▶ _Exercise goal_:
The stretch wanted below opens at the line containing "import PySem" and closes at the line containing "-- ===== input". Please return it exactly, with no other lines.
::: Entries provided
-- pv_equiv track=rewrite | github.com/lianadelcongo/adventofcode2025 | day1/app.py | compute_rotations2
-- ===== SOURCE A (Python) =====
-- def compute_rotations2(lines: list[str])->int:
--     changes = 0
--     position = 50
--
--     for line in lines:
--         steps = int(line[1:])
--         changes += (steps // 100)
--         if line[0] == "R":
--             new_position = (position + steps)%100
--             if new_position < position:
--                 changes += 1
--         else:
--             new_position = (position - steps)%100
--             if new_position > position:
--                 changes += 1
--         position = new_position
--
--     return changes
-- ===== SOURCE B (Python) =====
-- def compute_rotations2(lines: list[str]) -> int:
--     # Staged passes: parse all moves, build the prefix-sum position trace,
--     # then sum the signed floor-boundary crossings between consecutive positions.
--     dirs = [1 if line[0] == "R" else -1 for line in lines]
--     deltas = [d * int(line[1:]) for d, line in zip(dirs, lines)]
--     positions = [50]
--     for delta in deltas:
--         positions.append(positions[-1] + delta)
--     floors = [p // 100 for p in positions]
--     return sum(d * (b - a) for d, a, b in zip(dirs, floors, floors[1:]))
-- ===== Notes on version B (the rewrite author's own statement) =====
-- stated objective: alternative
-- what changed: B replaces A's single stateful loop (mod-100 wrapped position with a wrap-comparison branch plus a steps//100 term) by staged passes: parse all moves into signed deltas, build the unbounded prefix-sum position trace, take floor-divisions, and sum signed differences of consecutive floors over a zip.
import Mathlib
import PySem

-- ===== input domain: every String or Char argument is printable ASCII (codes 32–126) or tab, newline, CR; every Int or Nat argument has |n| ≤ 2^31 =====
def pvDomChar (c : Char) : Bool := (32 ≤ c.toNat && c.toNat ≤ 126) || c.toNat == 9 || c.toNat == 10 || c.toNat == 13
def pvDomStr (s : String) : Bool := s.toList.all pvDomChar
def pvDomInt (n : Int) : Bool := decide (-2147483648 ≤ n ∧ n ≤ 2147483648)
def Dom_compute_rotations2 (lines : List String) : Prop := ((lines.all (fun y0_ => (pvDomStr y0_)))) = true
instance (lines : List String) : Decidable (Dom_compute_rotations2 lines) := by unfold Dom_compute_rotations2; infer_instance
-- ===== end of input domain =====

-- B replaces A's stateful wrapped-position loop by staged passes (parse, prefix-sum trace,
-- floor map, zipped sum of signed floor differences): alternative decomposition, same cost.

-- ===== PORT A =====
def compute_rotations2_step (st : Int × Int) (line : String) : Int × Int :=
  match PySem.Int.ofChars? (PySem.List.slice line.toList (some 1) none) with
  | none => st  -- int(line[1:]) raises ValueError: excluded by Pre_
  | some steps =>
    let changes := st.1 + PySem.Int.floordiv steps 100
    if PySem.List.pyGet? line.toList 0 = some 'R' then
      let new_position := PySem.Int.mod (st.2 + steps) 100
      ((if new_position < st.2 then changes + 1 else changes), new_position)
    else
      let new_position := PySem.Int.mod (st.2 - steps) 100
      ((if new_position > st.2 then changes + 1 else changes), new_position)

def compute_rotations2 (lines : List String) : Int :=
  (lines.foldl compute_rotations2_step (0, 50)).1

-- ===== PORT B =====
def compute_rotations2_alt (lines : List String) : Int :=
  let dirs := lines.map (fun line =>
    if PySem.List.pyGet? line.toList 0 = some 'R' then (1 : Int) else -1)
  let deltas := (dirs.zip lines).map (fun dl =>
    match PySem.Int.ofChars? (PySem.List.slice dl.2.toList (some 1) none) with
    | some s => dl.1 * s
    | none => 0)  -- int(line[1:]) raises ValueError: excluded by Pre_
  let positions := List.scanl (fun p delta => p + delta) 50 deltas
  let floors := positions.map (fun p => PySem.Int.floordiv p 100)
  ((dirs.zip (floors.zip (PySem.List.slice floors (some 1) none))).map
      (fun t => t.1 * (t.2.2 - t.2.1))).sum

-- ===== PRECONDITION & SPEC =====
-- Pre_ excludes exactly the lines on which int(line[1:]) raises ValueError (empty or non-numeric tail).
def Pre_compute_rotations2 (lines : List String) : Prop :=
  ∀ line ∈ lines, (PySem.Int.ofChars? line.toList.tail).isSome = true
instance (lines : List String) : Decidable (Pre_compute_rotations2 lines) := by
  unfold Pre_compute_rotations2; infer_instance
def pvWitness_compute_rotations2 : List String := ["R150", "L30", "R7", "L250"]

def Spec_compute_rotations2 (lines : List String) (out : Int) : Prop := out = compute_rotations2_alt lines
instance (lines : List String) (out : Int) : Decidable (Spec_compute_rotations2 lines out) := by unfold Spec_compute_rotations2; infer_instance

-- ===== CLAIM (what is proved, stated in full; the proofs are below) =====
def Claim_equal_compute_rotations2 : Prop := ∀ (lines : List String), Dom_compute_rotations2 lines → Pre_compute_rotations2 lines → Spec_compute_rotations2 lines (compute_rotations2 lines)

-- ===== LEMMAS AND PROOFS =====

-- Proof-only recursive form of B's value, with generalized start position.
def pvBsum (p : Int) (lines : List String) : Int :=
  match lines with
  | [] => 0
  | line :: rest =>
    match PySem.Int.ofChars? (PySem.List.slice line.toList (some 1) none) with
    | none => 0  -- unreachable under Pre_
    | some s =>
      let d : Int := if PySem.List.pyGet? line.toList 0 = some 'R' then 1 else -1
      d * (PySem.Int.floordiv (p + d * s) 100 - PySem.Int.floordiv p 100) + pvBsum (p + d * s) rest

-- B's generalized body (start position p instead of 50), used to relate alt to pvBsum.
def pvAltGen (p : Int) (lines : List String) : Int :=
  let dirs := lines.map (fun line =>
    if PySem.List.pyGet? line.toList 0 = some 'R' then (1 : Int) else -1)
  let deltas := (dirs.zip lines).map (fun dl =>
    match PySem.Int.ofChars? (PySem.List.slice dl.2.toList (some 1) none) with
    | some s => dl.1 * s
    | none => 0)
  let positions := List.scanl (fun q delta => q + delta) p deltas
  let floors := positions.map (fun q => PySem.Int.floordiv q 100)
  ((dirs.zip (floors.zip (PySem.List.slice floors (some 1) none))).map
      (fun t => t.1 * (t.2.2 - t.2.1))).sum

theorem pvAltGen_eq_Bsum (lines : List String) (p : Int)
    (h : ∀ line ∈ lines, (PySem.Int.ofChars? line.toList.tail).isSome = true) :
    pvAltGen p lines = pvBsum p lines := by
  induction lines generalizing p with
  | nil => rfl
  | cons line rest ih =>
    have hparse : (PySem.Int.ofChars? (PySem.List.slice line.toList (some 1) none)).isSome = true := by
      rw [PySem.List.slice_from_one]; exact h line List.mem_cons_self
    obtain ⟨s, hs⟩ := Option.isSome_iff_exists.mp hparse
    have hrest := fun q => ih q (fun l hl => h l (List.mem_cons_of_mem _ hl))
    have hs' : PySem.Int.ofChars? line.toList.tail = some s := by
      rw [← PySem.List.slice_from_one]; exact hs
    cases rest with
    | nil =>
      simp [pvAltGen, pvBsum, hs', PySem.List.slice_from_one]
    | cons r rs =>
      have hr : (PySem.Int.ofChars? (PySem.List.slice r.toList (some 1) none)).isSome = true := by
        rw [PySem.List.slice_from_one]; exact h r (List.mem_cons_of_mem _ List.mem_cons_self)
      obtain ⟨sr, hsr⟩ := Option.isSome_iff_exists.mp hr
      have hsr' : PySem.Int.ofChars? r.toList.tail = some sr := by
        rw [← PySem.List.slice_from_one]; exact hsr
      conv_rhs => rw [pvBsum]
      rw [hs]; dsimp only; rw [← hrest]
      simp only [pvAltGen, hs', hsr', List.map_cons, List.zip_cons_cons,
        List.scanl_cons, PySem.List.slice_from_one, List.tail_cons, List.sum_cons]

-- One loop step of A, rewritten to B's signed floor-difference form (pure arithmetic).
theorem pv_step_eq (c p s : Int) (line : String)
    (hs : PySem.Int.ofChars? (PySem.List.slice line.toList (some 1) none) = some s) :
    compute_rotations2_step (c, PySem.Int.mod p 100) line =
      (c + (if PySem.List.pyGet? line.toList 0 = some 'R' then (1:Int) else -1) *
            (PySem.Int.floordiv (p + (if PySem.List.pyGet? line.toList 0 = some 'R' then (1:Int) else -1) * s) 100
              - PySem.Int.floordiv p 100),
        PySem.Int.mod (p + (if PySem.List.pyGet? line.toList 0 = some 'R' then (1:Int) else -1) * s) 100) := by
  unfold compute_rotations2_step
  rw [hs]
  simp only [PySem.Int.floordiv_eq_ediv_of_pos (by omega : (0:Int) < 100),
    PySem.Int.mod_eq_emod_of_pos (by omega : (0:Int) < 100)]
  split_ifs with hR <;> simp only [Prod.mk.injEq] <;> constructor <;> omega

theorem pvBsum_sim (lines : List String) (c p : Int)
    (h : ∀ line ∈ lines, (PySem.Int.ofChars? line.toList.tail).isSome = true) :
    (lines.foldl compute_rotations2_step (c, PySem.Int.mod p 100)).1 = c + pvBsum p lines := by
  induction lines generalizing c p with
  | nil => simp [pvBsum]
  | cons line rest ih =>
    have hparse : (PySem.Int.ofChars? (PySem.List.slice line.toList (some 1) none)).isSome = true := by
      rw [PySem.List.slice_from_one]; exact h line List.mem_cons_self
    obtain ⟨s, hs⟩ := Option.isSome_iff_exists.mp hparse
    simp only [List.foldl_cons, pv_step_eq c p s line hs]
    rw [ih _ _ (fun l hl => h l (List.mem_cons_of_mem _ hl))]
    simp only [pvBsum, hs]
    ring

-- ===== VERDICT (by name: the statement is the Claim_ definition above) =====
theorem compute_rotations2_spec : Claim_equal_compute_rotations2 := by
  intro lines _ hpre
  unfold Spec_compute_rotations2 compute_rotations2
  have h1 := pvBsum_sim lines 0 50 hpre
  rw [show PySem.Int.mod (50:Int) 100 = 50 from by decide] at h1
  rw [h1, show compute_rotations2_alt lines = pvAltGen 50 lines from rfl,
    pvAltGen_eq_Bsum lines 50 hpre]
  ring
::::::
▶ _Response for this exercise_:
import PySem

-- ===== input domain: every String or Char argument is printable ASCII (codes 32–126) or tab, newline, CR; every Int or Nat argument has |n| ≤ 2^31 =====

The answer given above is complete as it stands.